Models of web page topology
Fortunately, nobody owns the Internet, there is no centralized control, and nobody can turn it off. Its evolution depends on rough consensus about technical proposals, and on running code. Engineering feed-back from real implementations is more important than any architectural principles.— B.Carpenter, Architectural Principles of the Internet; June, 1996.
The simplistic Jellyfish model of the Internet centers around a large strongly connected core of high-degree web pages that form a clique; pages such that there is a path from any page within the core to any other page. In other words, starting from any node within the core, it is possible to visit any other node in the core just by clicking hyperlinks. From there, a distinction is made between pages of single degree and those of higher order degree.

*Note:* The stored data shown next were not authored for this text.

-- pv_equiv track=rewrite | github.com/DominikaWiewiora/pp1 | 04-Subroutines/exercise 30.py | f
-- ===== SOURCE A (Python) =====
-- def f(number,even):
--     digit_sum=0
--     while number > 0:
--         digit = number % 10
--         if even and digit % 2 == 0:
--             digit_sum += digit
--         elif not even and digit % 2 != 0:
--             digit_sum += digit
--         number //= 10
--     return digit_sum
-- ===== SOURCE B (Python) =====
-- def f(number, even):
--     if number <= 0:
--         return 0
--     want = 0 if even else 1
--     total = 0
--     for c in str(number):
--         d = ord(c) - 48
--         if d % 2 == want:
--             total += d
--     return total
-- ===== Notes on version B (the rewrite author's own statement) =====
-- stated objective: idiomatic
-- what changed: B extracts the decimal digits by iterating over str(number) instead of A's repeated %10 // 10 arithmetic loop, with a single parity target computed once instead of A's two-branch if/elif.
import Mathlib
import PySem

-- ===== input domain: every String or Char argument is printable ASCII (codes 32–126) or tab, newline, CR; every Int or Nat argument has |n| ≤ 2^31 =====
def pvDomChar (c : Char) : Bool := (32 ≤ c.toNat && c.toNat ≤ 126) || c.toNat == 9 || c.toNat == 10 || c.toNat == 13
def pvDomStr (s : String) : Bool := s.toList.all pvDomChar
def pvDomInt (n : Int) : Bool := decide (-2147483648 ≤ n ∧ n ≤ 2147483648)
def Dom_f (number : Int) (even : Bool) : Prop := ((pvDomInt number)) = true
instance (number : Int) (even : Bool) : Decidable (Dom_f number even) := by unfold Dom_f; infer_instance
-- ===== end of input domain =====

-- B traverses the decimal digits via str(number) (ord(c) - 48) with one precomputed
-- parity target, instead of A's %10 // 10 arithmetic loop with two branches.


-- ===== PORT A =====
-- A's while loop: state (number, digit_sum), exits when number ≤ 0
def fLoop (number : Int) (even : Bool) (digit_sum : Int) : Int :=
  if _h : number > 0 then
    let digit := PySem.Int.mod number 10
    let digit_sum' :=
      if even && (PySem.Int.mod digit 2 == 0) then digit_sum + digit
      else if !even && (PySem.Int.mod digit 2 != 0) then digit_sum + digit
      else digit_sum
    fLoop (PySem.Int.floordiv number 10) even digit_sum'
  else digit_sum
termination_by number.toNat
decreasing_by
  have h10 : (0:Int) < 10 := by omega
  have := PySem.Int.floordiv_eq_ediv_of_pos (a := number) h10
  omega

def f (number : Int) (even : Bool) : Int := fLoop number even 0

-- ===== PORT B =====
def f_alt (number : Int) (even : Bool) : Int :=
  if number ≤ 0 then 0
  else
    let want : Int := if even then 0 else 1
    (PySem.Int.toStr number).toList.foldl
      (fun total c =>
        let d : Int := (c.toNat : Int) - 48   -- ord(c) - 48, exact
        if PySem.Int.mod d 2 == want then total + d else total)
      0

-- ===== PRECONDITION & SPEC =====
def Spec_f (number : Int) (even : Bool) (out : Int) : Prop := out = f_alt number even
instance (number : Int) (even : Bool) (out : Int) : Decidable (Spec_f number even out) := by unfold Spec_f; infer_instance

-- ===== CLAIM (what is proved, stated in full; the proofs are below) =====
def Claim_equal_f : Prop := ∀ (number : Int) (even : Bool), Dom_f number even → Spec_f number even (f number even)

-- ===== LEMMAS AND PROOFS =====

-- contribution of one decimal digit d (as a Nat < 10) under parity selector `even`
def digitW (even : Bool) (d : Nat) : Int :=
  if (d % 2 == 0) = even then (d : Int) else 0

-- the filtered digit sum of a Nat, by the same %10 /10 recursion as A
def natSum (even : Bool) (n : Nat) : Int :=
  if n = 0 then 0 else digitW even (n % 10) + natSum even (n / 10)
decreasing_by exact Nat.div_lt_self (Nat.pos_of_ne_zero (by assumption)) (by omega)

-- weight of a digit character under B's test
def charW (even : Bool) (c : Char) : Int :=
  let d : Int := (c.toNat : Int) - 48
  if PySem.Int.mod d 2 == (if even then 0 else 1) then d else 0

lemma charW_digitChar (even : Bool) (d : Nat) (hd : d < 10) :
    charW even (Nat.digitChar d) = digitW even d := by
  interval_cases d <;> cases even <;> decide

lemma fLoop_eq (even : Bool) : ∀ (n : Nat) (s : Int), fLoop (n : Int) even s = s + natSum even n := by
  intro n
  induction n using Nat.strong_induction_on with
  | _ n ih =>
    intro s
    rw [fLoop]
    by_cases h0 : n = 0
    · subst h0; simp [natSum]
    · have hpos : ((n : Int)) > 0 := by omega
      rw [dif_pos hpos]
      rw [natSum]
      rw [if_neg h0]
      have hmod : PySem.Int.mod (n : Int) 10 = ((n % 10 : Nat) : Int) :=
        PySem.Int.mod_natCast n 10
      have hdiv : PySem.Int.floordiv (n : Int) 10 = ((n / 10 : Nat) : Int) :=
        PySem.Int.floordiv_natCast n 10
      rw [hmod, hdiv, ih (n / 10) (Nat.div_lt_self (Nat.pos_of_ne_zero h0) (by omega))]
      have hm2 : PySem.Int.mod ((n % 10 : Nat) : Int) 2 = ((n % 10 % 2 : Nat) : Int) :=
        PySem.Int.mod_natCast (n % 10) 2
      rw [hm2]
      unfold digitW
      cases even <;> rcases Nat.mod_two_eq_zero_or_one (n % 10) with h | h <;>
        simp [h] <;> ring

lemma fLoop_nonpos (number : Int) (even : Bool) (s : Int) (h : ¬ number > 0) :
    fLoop number even s = s := by
  rw [fLoop, dif_neg h]

-- B's fold over a char list is the sum of charW
lemma foldB (even : Bool) (l : List Char) (s : Int) :
    l.foldl (fun total c =>
        let d : Int := (c.toNat : Int) - 48
        if PySem.Int.mod d 2 == (if even then 0 else 1) then total + d else total) s
      = s + (l.map (charW even)).sum := by
  have hf : (fun (total : Int) (c : Char) =>
        let d : Int := (c.toNat : Int) - 48
        if PySem.Int.mod d 2 == (if even then 0 else 1) then total + d else total)
      = (fun total c => total + charW even c) := by
    funext total c
    unfold charW
    cases h : (PySem.Int.mod ((c.toNat : Int) - 48) 2 == (if even then (0:Int) else 1)) <;>
      simp only [h] <;> simp
  rw [hf, PySem.List.foldl_add l (charW even) s]

-- the charW-sum over toDigitsCore's output is natSum, by fuel induction
lemma sum_toDigitsCore (even : Bool) :
    ∀ (fuel n : Nat) (acc : List Char), n < fuel →
      ((Nat.toDigitsCore 10 fuel n acc).map (charW even)).sum
        = natSum even n + ((acc.map (charW even)).sum) := by
  intro fuel
  induction fuel with
  | zero => intro n acc h; omega
  | succ fuel ih =>
    intro n acc h
    rw [Nat.toDigitsCore]
    by_cases hz : n / 10 = 0
    · rw [if_pos hz]
      conv_rhs => rw [natSum]
      by_cases h0 : n = 0
      · subst h0
        simp [charW_digitChar even 0 (by omega), digitW]
      · rw [if_neg h0, hz, natSum, if_pos rfl]
        simp [charW_digitChar even (n % 10) (Nat.mod_lt n (by omega))]
    · rw [if_neg hz]
      have h0 : n ≠ 0 := by omega
      have hlt : n / 10 < fuel := by omega
      rw [ih (n / 10) _ hlt]
      conv_rhs => rw [natSum]
      rw [if_neg h0]
      simp [charW_digitChar even (n % 10) (Nat.mod_lt n (by omega))]
      ring

-- ===== VERDICT (by name: the statement is the Claim_ definition above) =====
theorem f_spec : Claim_equal_f := by
  intro number even _
  unfold Spec_f f f_alt
  by_cases h : number ≤ 0
  · rw [if_pos h, fLoop_nonpos number even 0 (by omega)]
  · rw [if_neg h]
    have hpos : 0 < number := by omega
    have hn : number = ((number.toNat : Nat) : Int) := by omega
    rw [PySem.Int.toList_toStr]
    rw [foldB even]
    unfold PySem.Int.toChars
    rw [if_neg (by omega)]
    unfold Nat.toDigits
    rw [sum_toDigitsCore even (number.toNat + 1) number.toNat [] (by omega)]
    conv_lhs => rw [hn]
    rw [fLoop_eq even number.toNat 0]
    simp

Pages with many links form rings around the center, with all such pages that are a single link away from the core making up the first ring, all such pages that are two links away from the core making up the second ring, and so on. Then from each ring, pages of single degree are depicted as hanging downward, with a page linked by the core hanging from the center, for example. In this manner, the rings form a sort of dome away from the center that is reminiscent of a jellyfish, with the hanging nodes making up the creature's tentacles. More info on Jellyfish Concept and Image can be found on the following Web Page: http://www.mundi.net/maps/maps_020/
Bow Tie Model
The Bow Tie model comprises four main groups of web pages. Like with the Jellyfish model there is a strongly connected core. There are then two other large groups, roughly of equal size. One consists of all pages that link to the strongly connected core, but which have no links from the core back out to them. This is the "Origination" or "In" group, as it contains links that lead into the core when originating from it. The counterpart to this is the group of all pages that the strongly connected core links to, but which have no links back into the core. This is the "Termination" or "Out" group, as it contains links that lead out of the core and terminate from it. The fourth and final group is all other disconnected pages, which neither link to the core nor are linked from it.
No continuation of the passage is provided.